▸ **What you are asked to do**
Only these lines of the data below are wanted: the one with "else dp) dp) dp1", the one with "rcases PySem.List.mem_pyRange_one.1 hi", and any lines between them, each repeated exactly.
=== Section Start ===
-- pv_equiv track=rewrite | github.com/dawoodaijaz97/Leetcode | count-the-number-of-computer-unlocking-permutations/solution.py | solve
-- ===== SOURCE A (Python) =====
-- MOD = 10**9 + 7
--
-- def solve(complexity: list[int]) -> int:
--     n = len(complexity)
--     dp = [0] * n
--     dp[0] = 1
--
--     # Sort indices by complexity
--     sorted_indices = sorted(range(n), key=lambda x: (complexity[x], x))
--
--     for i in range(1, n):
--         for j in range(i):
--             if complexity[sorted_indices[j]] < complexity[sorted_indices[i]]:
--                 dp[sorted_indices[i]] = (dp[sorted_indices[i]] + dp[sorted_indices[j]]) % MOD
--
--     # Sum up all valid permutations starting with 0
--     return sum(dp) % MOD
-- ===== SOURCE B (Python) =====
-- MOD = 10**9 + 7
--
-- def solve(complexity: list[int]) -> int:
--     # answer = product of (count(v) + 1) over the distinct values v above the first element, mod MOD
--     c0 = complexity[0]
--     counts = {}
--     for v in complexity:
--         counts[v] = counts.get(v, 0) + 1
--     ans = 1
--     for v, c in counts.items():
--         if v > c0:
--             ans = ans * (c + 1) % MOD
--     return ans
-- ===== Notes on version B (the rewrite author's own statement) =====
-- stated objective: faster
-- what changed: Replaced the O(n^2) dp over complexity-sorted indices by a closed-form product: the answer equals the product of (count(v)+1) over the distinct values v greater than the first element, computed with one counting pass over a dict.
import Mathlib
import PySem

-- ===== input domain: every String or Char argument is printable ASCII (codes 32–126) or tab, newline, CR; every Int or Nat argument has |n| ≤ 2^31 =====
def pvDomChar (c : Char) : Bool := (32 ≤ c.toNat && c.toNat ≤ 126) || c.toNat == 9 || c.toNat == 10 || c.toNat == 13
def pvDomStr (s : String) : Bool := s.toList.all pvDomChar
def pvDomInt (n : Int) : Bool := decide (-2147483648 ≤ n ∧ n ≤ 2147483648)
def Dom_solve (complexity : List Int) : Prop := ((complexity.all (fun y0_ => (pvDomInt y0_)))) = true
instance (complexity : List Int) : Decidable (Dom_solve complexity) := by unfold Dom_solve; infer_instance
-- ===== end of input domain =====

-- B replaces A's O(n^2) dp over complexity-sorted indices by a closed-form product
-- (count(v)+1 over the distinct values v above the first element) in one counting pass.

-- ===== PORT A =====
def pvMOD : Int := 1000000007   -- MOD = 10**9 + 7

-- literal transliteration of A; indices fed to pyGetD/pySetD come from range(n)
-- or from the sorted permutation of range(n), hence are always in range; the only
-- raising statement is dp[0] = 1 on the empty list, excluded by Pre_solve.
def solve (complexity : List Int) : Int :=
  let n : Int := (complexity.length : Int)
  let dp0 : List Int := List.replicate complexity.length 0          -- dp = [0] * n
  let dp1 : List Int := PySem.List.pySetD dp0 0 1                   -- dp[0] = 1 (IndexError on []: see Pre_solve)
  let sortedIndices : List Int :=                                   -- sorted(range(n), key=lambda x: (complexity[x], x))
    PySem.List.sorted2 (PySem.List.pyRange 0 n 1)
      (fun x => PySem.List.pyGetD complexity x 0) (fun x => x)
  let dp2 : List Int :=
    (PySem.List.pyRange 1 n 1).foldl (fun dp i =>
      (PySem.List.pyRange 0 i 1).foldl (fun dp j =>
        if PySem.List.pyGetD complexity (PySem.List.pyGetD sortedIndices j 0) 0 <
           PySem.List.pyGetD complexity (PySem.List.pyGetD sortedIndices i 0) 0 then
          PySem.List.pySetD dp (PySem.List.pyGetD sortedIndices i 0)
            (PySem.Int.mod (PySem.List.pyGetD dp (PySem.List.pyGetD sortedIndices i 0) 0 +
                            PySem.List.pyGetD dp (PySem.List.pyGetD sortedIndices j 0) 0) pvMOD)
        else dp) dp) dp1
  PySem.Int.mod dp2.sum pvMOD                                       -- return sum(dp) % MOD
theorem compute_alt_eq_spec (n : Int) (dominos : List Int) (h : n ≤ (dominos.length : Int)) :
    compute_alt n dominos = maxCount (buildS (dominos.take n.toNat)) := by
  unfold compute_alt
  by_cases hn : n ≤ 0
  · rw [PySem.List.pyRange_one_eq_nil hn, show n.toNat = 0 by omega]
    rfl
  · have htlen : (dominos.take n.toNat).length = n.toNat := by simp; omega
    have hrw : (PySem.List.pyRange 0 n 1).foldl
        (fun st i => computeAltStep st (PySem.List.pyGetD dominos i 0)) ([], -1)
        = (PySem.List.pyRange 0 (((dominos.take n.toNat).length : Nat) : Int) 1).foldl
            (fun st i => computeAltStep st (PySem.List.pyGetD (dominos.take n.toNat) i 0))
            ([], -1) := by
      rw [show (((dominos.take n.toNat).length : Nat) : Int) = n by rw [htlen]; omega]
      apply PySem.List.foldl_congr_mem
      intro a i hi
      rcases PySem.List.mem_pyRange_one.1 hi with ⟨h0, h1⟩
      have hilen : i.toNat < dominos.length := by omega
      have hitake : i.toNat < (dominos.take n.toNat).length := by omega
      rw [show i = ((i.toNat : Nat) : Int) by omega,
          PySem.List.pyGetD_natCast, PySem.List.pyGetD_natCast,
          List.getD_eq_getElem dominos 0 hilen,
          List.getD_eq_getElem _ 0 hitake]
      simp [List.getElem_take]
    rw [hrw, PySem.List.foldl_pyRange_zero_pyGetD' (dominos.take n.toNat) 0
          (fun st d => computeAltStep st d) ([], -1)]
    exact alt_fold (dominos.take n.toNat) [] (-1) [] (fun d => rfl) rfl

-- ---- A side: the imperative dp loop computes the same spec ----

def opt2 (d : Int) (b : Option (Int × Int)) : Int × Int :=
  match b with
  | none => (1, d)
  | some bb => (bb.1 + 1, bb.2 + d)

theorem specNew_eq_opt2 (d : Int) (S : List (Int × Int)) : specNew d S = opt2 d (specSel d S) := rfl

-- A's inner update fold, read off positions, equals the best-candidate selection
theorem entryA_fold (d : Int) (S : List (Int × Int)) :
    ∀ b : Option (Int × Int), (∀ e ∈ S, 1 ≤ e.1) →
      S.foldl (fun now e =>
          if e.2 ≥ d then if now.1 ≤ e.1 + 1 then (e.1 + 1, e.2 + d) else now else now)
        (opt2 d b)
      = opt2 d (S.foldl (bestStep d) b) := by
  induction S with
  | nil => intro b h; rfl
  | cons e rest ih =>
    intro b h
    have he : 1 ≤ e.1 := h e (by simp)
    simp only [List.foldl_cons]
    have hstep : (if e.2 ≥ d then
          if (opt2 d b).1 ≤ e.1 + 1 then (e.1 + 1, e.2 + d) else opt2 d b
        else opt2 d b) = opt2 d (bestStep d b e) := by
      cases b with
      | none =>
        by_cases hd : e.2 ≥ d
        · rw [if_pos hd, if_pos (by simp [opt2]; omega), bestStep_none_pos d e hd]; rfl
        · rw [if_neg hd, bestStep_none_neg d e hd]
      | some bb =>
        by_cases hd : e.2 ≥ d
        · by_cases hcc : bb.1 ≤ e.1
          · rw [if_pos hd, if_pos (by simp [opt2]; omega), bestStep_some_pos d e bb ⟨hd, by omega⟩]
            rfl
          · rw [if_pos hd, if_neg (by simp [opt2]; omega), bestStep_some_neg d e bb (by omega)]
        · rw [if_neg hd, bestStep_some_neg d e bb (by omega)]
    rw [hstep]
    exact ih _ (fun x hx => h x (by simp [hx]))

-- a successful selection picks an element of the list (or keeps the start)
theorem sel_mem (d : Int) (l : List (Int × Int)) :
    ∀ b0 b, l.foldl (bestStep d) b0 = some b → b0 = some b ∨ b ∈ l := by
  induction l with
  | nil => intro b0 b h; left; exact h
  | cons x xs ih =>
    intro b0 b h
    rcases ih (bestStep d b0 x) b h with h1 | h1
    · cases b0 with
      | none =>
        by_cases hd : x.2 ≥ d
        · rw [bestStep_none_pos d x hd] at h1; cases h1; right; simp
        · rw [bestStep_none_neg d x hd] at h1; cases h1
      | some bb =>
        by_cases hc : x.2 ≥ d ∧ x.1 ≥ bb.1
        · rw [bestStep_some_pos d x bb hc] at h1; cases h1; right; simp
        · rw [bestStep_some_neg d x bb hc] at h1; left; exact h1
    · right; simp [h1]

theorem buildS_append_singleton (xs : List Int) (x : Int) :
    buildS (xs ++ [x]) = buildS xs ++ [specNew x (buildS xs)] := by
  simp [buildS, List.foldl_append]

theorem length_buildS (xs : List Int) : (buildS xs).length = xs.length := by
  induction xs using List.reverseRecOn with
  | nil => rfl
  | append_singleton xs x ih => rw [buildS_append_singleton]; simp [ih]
=== Section End ===
▸ **Solved problem**
        else dp) dp) dp1
  PySem.Int.mod dp2.sum pvMOD                                       -- return sum(dp) % MOD
theorem compute_alt_eq_spec (n : Int) (dominos : List Int) (h : n ≤ (dominos.length : Int)) :
    compute_alt n dominos = maxCount (buildS (dominos.take n.toNat)) := by
  unfold compute_alt
  by_cases hn : n ≤ 0
  · rw [PySem.List.pyRange_one_eq_nil hn, show n.toNat = 0 by omega]
    rfl
  · have htlen : (dominos.take n.toNat).length = n.toNat := by simp; omega
    have hrw : (PySem.List.pyRange 0 n 1).foldl
        (fun st i => computeAltStep st (PySem.List.pyGetD dominos i 0)) ([], -1)
        = (PySem.List.pyRange 0 (((dominos.take n.toNat).length : Nat) : Int) 1).foldl
            (fun st i => computeAltStep st (PySem.List.pyGetD (dominos.take n.toNat) i 0))
            ([], -1) := by
      rw [show (((dominos.take n.toNat).length : Nat) : Int) = n by rw [htlen]; omega]
      apply PySem.List.foldl_congr_mem
      intro a i hi
      rcases PySem.List.mem_pyRange_one.1 hi with ⟨h0, h1⟩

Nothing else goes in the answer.